# [About this exercise]
Would you return the lines between the one holding "def pvDomStr (s" and the one holding "def Spec_procesamiento_palabra (word", inclusive, and only those, exactly as they stand in the listing below?

# [Exercise input]
[Start of section]

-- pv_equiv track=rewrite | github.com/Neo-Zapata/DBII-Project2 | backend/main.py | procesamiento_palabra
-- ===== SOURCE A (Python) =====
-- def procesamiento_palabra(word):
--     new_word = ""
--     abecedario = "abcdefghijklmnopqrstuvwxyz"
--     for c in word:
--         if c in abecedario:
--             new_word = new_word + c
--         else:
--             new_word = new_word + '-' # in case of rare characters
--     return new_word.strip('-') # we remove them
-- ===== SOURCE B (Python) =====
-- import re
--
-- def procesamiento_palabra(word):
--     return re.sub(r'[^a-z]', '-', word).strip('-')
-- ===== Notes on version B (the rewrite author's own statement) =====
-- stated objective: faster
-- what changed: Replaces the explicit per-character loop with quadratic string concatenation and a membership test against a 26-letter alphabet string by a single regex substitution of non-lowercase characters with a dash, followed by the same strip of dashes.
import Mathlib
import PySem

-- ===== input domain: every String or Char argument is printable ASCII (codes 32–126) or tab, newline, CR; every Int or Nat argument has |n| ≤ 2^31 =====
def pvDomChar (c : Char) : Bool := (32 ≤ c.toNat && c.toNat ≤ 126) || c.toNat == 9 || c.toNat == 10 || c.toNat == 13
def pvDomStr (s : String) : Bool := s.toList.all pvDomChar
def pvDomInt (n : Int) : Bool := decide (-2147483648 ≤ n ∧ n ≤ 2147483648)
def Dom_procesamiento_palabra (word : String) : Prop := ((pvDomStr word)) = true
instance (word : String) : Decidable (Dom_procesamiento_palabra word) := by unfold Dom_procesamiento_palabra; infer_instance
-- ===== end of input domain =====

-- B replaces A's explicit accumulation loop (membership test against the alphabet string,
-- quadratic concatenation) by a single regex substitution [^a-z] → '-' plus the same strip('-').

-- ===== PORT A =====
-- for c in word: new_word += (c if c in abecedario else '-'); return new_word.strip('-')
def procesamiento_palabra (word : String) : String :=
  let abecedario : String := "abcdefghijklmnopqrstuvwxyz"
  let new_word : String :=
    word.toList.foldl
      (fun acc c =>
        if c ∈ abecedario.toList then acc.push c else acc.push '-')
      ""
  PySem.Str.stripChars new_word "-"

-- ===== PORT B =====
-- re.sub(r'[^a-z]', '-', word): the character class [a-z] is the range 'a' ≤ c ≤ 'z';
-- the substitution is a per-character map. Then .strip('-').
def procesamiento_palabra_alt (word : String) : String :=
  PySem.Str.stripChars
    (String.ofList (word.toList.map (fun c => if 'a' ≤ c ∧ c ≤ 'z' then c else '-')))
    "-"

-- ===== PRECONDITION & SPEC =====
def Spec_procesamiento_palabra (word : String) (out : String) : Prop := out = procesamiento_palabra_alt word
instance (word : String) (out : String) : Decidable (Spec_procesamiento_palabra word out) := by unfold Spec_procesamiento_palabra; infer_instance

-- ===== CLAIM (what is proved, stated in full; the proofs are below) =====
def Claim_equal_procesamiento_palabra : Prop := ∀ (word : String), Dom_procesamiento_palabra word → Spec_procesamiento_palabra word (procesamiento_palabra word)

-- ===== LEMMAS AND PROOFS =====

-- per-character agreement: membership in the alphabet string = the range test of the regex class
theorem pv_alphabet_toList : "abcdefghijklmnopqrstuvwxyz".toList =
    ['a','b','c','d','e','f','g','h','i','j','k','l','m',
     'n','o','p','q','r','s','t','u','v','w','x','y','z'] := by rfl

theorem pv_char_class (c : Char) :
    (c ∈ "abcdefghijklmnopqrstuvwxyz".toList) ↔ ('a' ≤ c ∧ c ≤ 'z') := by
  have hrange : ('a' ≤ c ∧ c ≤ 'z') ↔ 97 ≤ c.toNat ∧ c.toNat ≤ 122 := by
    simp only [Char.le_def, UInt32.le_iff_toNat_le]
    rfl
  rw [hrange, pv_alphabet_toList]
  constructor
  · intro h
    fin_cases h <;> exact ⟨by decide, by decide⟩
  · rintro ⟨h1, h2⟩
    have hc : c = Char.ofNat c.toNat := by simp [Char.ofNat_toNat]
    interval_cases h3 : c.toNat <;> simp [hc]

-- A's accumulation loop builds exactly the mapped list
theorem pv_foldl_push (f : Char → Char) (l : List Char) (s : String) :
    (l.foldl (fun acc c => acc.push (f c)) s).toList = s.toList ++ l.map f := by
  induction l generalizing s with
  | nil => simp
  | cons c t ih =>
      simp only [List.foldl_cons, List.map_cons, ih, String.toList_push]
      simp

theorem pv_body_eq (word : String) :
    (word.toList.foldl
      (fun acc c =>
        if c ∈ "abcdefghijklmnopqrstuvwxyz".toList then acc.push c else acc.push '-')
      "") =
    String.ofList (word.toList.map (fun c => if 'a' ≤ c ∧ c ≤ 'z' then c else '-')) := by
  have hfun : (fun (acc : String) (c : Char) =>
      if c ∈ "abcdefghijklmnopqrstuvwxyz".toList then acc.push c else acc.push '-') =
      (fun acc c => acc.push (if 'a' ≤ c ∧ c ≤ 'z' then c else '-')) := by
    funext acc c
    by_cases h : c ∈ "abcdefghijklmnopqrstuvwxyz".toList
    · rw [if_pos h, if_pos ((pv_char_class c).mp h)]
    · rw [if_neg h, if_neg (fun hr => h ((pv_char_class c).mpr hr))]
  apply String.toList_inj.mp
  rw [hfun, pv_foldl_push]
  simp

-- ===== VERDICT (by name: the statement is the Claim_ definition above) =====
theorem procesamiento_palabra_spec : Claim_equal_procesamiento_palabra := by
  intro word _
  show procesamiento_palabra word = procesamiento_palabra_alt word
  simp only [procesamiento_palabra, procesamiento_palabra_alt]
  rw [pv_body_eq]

[End of section]

# [Response below]
def pvDomStr (s : String) : Bool := s.toList.all pvDomChar
def pvDomInt (n : Int) : Bool := decide (-2147483648 ≤ n ∧ n ≤ 2147483648)
def Dom_procesamiento_palabra (word : String) : Prop := ((pvDomStr word)) = true
instance (word : String) : Decidable (Dom_procesamiento_palabra word) := by unfold Dom_procesamiento_palabra; infer_instance
-- ===== end of input domain =====

-- B replaces A's explicit accumulation loop (membership test against the alphabet string,
-- quadratic concatenation) by a single regex substitution [^a-z] → '-' plus the same strip('-').

-- ===== PORT A =====
-- for c in word: new_word += (c if c in abecedario else '-'); return new_word.strip('-')
def procesamiento_palabra (word : String) : String :=
  let abecedario : String := "abcdefghijklmnopqrstuvwxyz"
  let new_word : String :=
    word.toList.foldl
      (fun acc c =>
        if c ∈ abecedario.toList then acc.push c else acc.push '-')
      ""
  PySem.Str.stripChars new_word "-"

-- ===== PORT B =====
-- re.sub(r'[^a-z]', '-', word): the character class [a-z] is the range 'a' ≤ c ≤ 'z';
-- the substitution is a per-character map. Then .strip('-').
def procesamiento_palabra_alt (word : String) : String :=
  PySem.Str.stripChars
    (String.ofList (word.toList.map (fun c => if 'a' ≤ c ∧ c ≤ 'z' then c else '-')))
    "-"

-- ===== PRECONDITION & SPEC =====
def Spec_procesamiento_palabra (word : String) (out : String) : Prop := out = procesamiento_palabra_alt word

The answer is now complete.